-- pv_equiv track=rewrite | github.com/MathewKJ2048/to_do_list | src/render.py | append_col
-- ===== SOURCE A (Python) =====
-- def append_col(c1,c2,offset):
-- 	if c1 == []:
-- 		return c2
-- 	if c2 == []:
-- 		return c1
-- 	N = max(len(c1),len(c2)+offset)
-- 	empty_1 = " "*len(c1[0])
-- 	empty_2 = " "*len(c2[0])
-- 	for i in range(offset):
-- 		c2 = [empty_2]+c2
-- 	while len(c2)!=N:
-- 		c2.append(empty_2)
-- 	while len(c1)!=N:
-- 		c1.append(empty_1)
-- 	result = [""]*N
-- 	for i in range(N):
-- 		result[i]+=c1[i]+c2[i]
-- 	return result
-- ===== SOURCE B (Python) =====
-- def append_col(c1, c2, offset):
--     if c1 == []:
--         return c2
--     if c2 == []:
--         return c1
--     eff = max(offset, 0)
--     N = max(len(c1), len(c2) + offset)
--     e1 = " " * len(c1[0])
--     e2 = " " * len(c2[0])
--     return [(c1[i] if i < len(c1) else e1)
--             + (c2[i - eff] if eff <= i < eff + len(c2) else e2)
--             for i in range(N)]
-- ===== Notes on version B (the rewrite author's own statement) =====
-- stated objective: simpler
-- what changed: B replaces A's four mutation passes (prepend loop, two while-padding loops, and an in-place += loop over a preallocated list) with a single index-based comprehension that selects each row's left/right piece arithmetically; B does not mutate the caller's c1 (A extends it in place). Pre_ excludes only inputs where A never returns: offset<0 with both columns nonempty and len(c2)>len(c1), where A's second while loop runs forever.
import Mathlib
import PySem

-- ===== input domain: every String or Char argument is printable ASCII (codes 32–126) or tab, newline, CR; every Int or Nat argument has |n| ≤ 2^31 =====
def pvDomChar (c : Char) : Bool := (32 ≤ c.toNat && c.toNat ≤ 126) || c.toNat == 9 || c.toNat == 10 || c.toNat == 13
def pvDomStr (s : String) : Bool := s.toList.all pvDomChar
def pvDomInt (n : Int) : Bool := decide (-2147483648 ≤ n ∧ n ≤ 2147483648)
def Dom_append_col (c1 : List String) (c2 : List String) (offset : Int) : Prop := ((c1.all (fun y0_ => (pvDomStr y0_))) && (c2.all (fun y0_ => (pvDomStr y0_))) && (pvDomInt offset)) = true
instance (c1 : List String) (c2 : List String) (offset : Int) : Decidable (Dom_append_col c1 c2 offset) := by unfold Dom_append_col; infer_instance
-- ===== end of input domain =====

-- B builds the row list in ONE index-based pass instead of A's four mutation passes; equivalence is about the
-- RETURN value only: Python A extends the caller's c1 in place, Python B performs no mutation.

-- ===== PORT A =====
-- Python's `while len(xs) != N: xs.append(e)`: under Pre_ we always have len(xs) ≤ N at this point, where the
-- `!=` loop is exactly "append while the length is < N" — this recursion is exact there (outside, Python diverges).
def pvPadWhile (e : String) (N : Int) (xs : List String) : List String :=
  if _h : (xs.length : Int) < N then pvPadWhile e N (xs ++ [e]) else xs
termination_by (N - xs.length).toNat
decreasing_by simp; omega

def append_col (c1 : List String) (c2 : List String) (offset : Int) : List String :=
  if c1 = [] then c2
  else if c2 = [] then c1
  else
    let N : Int := max (c1.length : Int) ((c2.length : Int) + offset)
    -- " " * len(c1[0]) : a run of that many spaces (exact: '*' on the one-char string " ")
    let empty1 : String := String.ofList (List.replicate (PySem.Str.len (PySem.List.pyGetD c1 0 "")).toNat ' ')
    let empty2 : String := String.ofList (List.replicate (PySem.Str.len (PySem.List.pyGetD c2 0 "")).toNat ' ')
    let c2a := (PySem.List.pyRange 0 offset 1).foldl (fun acc _ => [empty2] ++ acc) c2
    let c2b := pvPadWhile empty2 N c2a
    let c1b := pvPadWhile empty1 N c1
    let result := List.replicate N.toNat ""
    (PySem.List.pyRange 0 N 1).foldl
      (fun r i => r.set i.toNat
        ((PySem.List.pyGetD r i "" ++ PySem.List.pyGetD c1b i "") ++ PySem.List.pyGetD c2b i ""))
      result

-- ===== PORT B =====
def append_col_alt (c1 : List String) (c2 : List String) (offset : Int) : List String :=
  if c1 = [] then c2
  else if c2 = [] then c1
  else
    let eff : Int := max offset 0
    let N : Int := max (c1.length : Int) ((c2.length : Int) + offset)
    let e1 : String := String.ofList (List.replicate (PySem.Str.len (PySem.List.pyGetD c1 0 "")).toNat ' ')
    let e2 : String := String.ofList (List.replicate (PySem.Str.len (PySem.List.pyGetD c2 0 "")).toNat ' ')
    (PySem.List.pyRange 0 N 1).map (fun i =>
      (if i < (c1.length : Int) then PySem.List.pyGetD c1 i "" else e1) ++
      (if eff ≤ i ∧ i < eff + (c2.length : Int) then PySem.List.pyGetD c2 (i - eff) "" else e2))

-- ===== PRECONDITION & SPEC =====
-- Pre_ excludes exactly the inputs on which A never RETURNS: with both columns nonempty, a negative offset and
-- len(c2) > len(c1), A's `while len(c2)!=N` loop appends forever (len(c2) already exceeds N).
def Pre_append_col (c1 : List String) (c2 : List String) (offset : Int) : Prop :=
  c1 = [] ∨ c2 = [] ∨ 0 ≤ offset ∨ c2.length ≤ c1.length
instance (c1 : List String) (c2 : List String) (offset : Int) : Decidable (Pre_append_col c1 c2 offset) := by unfold Pre_append_col; infer_instance

def pvWitness_append_col : List String × List String × Int := (["ab", "c"], ["xy"], 1)

def Spec_append_col (c1 : List String) (c2 : List String) (offset : Int) (out : List String) : Prop := out = append_col_alt c1 c2 offset
instance (c1 : List String) (c2 : List String) (offset : Int) (out : List String) : Decidable (Spec_append_col c1 c2 offset out) := by unfold Spec_append_col; infer_instance

-- ===== CLAIM (what is proved, stated in full; the proofs are below) =====
def Claim_equal_append_col : Prop := ∀ (c1 : List String) (c2 : List String) (offset : Int), Dom_append_col c1 c2 offset → Pre_append_col c1 c2 offset → Spec_append_col c1 c2 offset (append_col c1 c2 offset)

-- ===== LEMMAS AND PROOFS =====

lemma pv_empty_append (s : String) : "" ++ s = s := by
  cases s
  rfl

-- the prepend loop builds `replicate l.length e ++ xs`
lemma pv_foldl_cons_const {α β : Type} (e : α) :
    ∀ (l : List β) (xs : List α), l.foldl (fun acc _ => [e] ++ acc) xs = List.replicate l.length e ++ xs := by
  intro l
  induction l with
  | nil => intro xs; simp
  | cons b l ih =>
    intro xs
    simp only [List.foldl, List.length_cons, List.replicate_succ']
    rw [ih]
    simp

-- the while-padding loop appends up to length N
lemma pvPadWhile_eq (e : String) (N : Int) (xs : List String) :
    pvPadWhile e N xs = xs ++ List.replicate (N - xs.length).toNat e := by
  generalize hf : (N - (xs.length : Int)).toNat = f
  induction f generalizing xs with
  | zero =>
    rw [pvPadWhile, dif_neg (by omega)]
    simp only [show (N - (xs.length : Int)).toNat = 0 from hf, List.replicate_zero, List.append_nil]
  | succ f ih =>
    rw [pvPadWhile, dif_pos (by omega)]
    rw [ih (xs ++ [e]) (by simp; omega)]
    simp [List.replicate_succ, List.append_assoc]

-- the in-place `result[i] += …` loop over range(N), characterised elementwise
lemma pv_foldl_set (f1 f2 : Int → String) (N : Int) :
    ∀ (a : Nat) (r : List String), r.length = N.toNat →
      (∀ k : Nat, a ≤ k → k < N.toNat → r[k]? = some "") →
      ((PySem.List.pyRange (a : Int) N 1).foldl
        (fun r i => r.set i.toNat ((PySem.List.pyGetD r i "" ++ f1 i) ++ f2 i)) r).length = N.toNat ∧
      ∀ k : Nat, ((PySem.List.pyRange (a : Int) N 1).foldl
        (fun r i => r.set i.toNat ((PySem.List.pyGetD r i "" ++ f1 i) ++ f2 i)) r)[k]? =
        if a ≤ k ∧ k < N.toNat then some (("" ++ f1 (k : Int)) ++ f2 (k : Int)) else r[k]? := by
  intro a
  generalize hf : N.toNat - a = f
  induction f generalizing a with
  | zero =>
    intro r hlen _
    rw [PySem.List.pyRange_one_eq_nil (by omega)]
    refine ⟨hlen, ?_⟩
    intro k
    rw [List.foldl_nil, if_neg (by omega)]
  | succ f ih =>
    intro r hlen hinit
    have ha : (a : Int) < N := by omega
    rw [PySem.List.pyRange_one_cons ha]
    simp only [List.foldl_cons]
    have hstep : r.set (a : Int).toNat ((PySem.List.pyGetD r (a : Int) "" ++ f1 (a : Int)) ++ f2 (a : Int))
        = r.set a (("" ++ f1 (a : Int)) ++ f2 (a : Int)) := by
      have hra : r[a]? = some "" := hinit a le_rfl (by omega)
      have : PySem.List.pyGetD r (a : Int) "" = "" := by
        rw [PySem.List.pyGetD_natCast, List.getD_eq_getElem?_getD, hra]
        rfl
      rw [this]
      simp
    rw [hstep]
    have hcast : (a : Int) + 1 = ((a + 1 : Nat) : Int) := by push_cast; ring
    rw [hcast]
    obtain ⟨ihlen, ihget⟩ := ih (a + 1) (by omega) (r.set a (("" ++ f1 (a : Int)) ++ f2 (a : Int)))
      (by simp [hlen])
      (by
        intro k hk1 hk2
        rw [List.getElem?_set_ne (by omega)]
        exact hinit k (by omega) hk2)
    refine ⟨ihlen, ?_⟩
    intro k
    rw [ihget k]
    by_cases hk1 : a + 1 ≤ k
    · by_cases hk2 : k < N.toNat
      · rw [if_pos ⟨hk1, hk2⟩, if_pos ⟨by omega, hk2⟩]
      · rw [if_neg (by omega), if_neg (by omega), List.getElem?_set_ne (by omega)]
    · rw [if_neg (by omega)]
      by_cases hka : k = a
      · subst hka
        rw [if_pos ⟨le_rfl, by omega⟩, List.getElem?_set_self (by omega)]
      · rw [if_neg (by omega), List.getElem?_set_ne (by omega)]

-- left column of a row: the padded c1 at index k
lemma pv_left (c1 : List String) (e1 : String) (m : Nat) (k : Nat) (hk : k < c1.length + m) :
    PySem.List.pyGetD (c1 ++ List.replicate m e1) (k : Int) "" =
      if (k : Int) < (c1.length : Int) then PySem.List.pyGetD c1 (k : Int) "" else e1 := by
  rw [PySem.List.pyGetD_natCast, PySem.List.pyGetD_natCast]
  rw [List.getD_eq_getElem?_getD, List.getD_eq_getElem?_getD]
  by_cases h : k < c1.length
  · rw [if_pos (by exact_mod_cast h), List.getElem?_append_left h]
  · rw [if_neg (by exact_mod_cast h), List.getElem?_append_right (by omega)]
    rw [List.getElem?_replicate, if_pos (by omega)]
    rfl

-- right column of a row: the prepended-and-padded c2 at index k
lemma pv_right (c2 : List String) (e2 : String) (rest : Nat) (offset : Int) (k : Nat)
    (hk : k < offset.toNat + c2.length + rest) :
    PySem.List.pyGetD ((List.replicate offset.toNat e2 ++ c2) ++ List.replicate rest e2) (k : Int) "" =
      if max offset 0 ≤ (k : Int) ∧ (k : Int) < max offset 0 + (c2.length : Int) then
        PySem.List.pyGetD c2 ((k : Int) - max offset 0) "" else e2 := by
  have hmax : max offset 0 = (offset.toNat : Int) := by omega
  rw [hmax, PySem.List.pyGetD_natCast, List.getD_eq_getElem?_getD]
  by_cases h1 : k < offset.toNat
  · rw [if_neg (by push_cast; omega)]
    rw [List.getElem?_append_left (by simp; omega), List.getElem?_append_left (by simp; omega)]
    rw [List.getElem?_replicate, if_pos h1]
    rfl
  · by_cases h2 : k < offset.toNat + c2.length
    · rw [if_pos (by push_cast; omega)]
      rw [List.getElem?_append_left (by simp; omega)]
      rw [List.getElem?_append_right (by simp; omega)]
      have hc : (k : Int) - (offset.toNat : Int) = ((k - offset.toNat : Nat) : Int) := by push_cast; omega
      rw [hc, PySem.List.pyGetD_natCast, List.getD_eq_getElem?_getD]
      simp
    · rw [if_neg (by push_cast; omega)]
      rw [List.getElem?_append_right (by simp; omega)]
      rw [List.getElem?_replicate, if_pos (by simp; omega)]
      rfl

-- ===== VERDICT (by name: the statement is the Claim_ definition above) =====
theorem append_col_spec : Claim_equal_append_col := by
  intro c1 c2 offset _ hpre
  unfold Spec_append_col
  by_cases h1 : c1 = []
  · simp [append_col, append_col_alt, h1]
  by_cases h2 : c2 = []
  · simp [append_col, append_col_alt, h1, h2]
  have hl1 : 0 < c1.length := List.length_pos_iff.mpr h1
  have hl2 : 0 < c2.length := List.length_pos_iff.mpr h2
  simp only [append_col, append_col_alt, if_neg h1, if_neg h2]
  set N : Int := max (c1.length : Int) ((c2.length : Int) + offset) with hN
  have hN1 : (c1.length : Int) ≤ N := le_max_left _ _
  have hN2 : (c2.length : Int) + offset ≤ N := le_max_right _ _
  have heff : (offset.toNat : Int) + (c2.length : Int) ≤ N := by
    rcases hpre with h | h | h | h
    · exact absurd h h1
    · exact absurd h h2
    · omega
    · have : (c2.length : Int) ≤ (c1.length : Int) := by exact_mod_cast h
      omega
  rw [pv_foldl_cons_const]
  rw [PySem.List.length_pyRange_one]
  simp only [sub_zero]
  rw [pvPadWhile_eq, pvPadWhile_eq]
  simp only [List.length_append, List.length_replicate]
  push_cast
  obtain ⟨hlen, hget⟩ := pv_foldl_set
    (fun i => PySem.List.pyGetD (c1 ++ List.replicate ((N - (c1.length : Int)).toNat)
        (String.ofList (List.replicate (PySem.Str.len (PySem.List.pyGetD c1 0 "")).toNat ' '))) i "")
    (fun i => PySem.List.pyGetD ((List.replicate offset.toNat
        (String.ofList (List.replicate (PySem.Str.len (PySem.List.pyGetD c2 0 "")).toNat ' ')) ++ c2) ++
        List.replicate ((N - ((offset.toNat : Int) + (c2.length : Int))).toNat)
        (String.ofList (List.replicate (PySem.Str.len (PySem.List.pyGetD c2 0 "")).toNat ' '))) i "")
    N 0 (List.replicate N.toNat "") (by simp)
    (by intro k _ hk; simp [List.getElem?_replicate, hk])
  simp only [Nat.cast_zero] at hlen hget
  apply List.ext_getElem?
  intro k
  rw [hget k]
  by_cases hk : k < N.toNat
  · rw [if_pos ⟨Nat.zero_le k, hk⟩]
    rw [List.getElem?_map, PySem.List.getElem?_pyRange_one]
    rw [if_pos (by omega)]
    simp only [Option.map_some, zero_add]
    congr 1
    rw [pv_empty_append]
    congr 1
    · exact pv_left _ _ _ k (by omega)
    · exact pv_right _ _ _ offset k (by omega)
  · rw [if_neg (by omega)]
    rw [List.getElem?_eq_none (by simp [List.length_replicate]; omega)]
    rw [List.getElem?_eq_none (by simp [PySem.List.length_pyRange_one]; omega)]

____________

■ Work request
Reproduce the entries exactly, starting at their first line and stopping after the line with "len(c2) else e2)".

■ Response below
-- pv_equiv track=rewrite | github.com/MathewKJ2048/to_do_list | src/render.py | append_col
-- ===== SOURCE A (Python) =====
-- def append_col(c1,c2,offset):
-- 	if c1 == []:
-- 		return c2
-- 	if c2 == []:
-- 		return c1
-- 	N = max(len(c1),len(c2)+offset)
-- 	empty_1 = " "*len(c1[0])
-- 	empty_2 = " "*len(c2[0])
-- 	for i in range(offset):
-- 		c2 = [empty_2]+c2
-- 	while len(c2)!=N:
-- 		c2.append(empty_2)
-- 	while len(c1)!=N:
-- 		c1.append(empty_1)
-- 	result = [""]*N
-- 	for i in range(N):
-- 		result[i]+=c1[i]+c2[i]
-- 	return result
-- ===== SOURCE B (Python) =====
-- def append_col(c1, c2, offset):
--     if c1 == []:
--         return c2
--     if c2 == []:
--         return c1
--     eff = max(offset, 0)
--     N = max(len(c1), len(c2) + offset)
--     e1 = " " * len(c1[0])
--     e2 = " " * len(c2[0])
--     return [(c1[i] if i < len(c1) else e1)
--             + (c2[i - eff] if eff <= i < eff + len(c2) else e2)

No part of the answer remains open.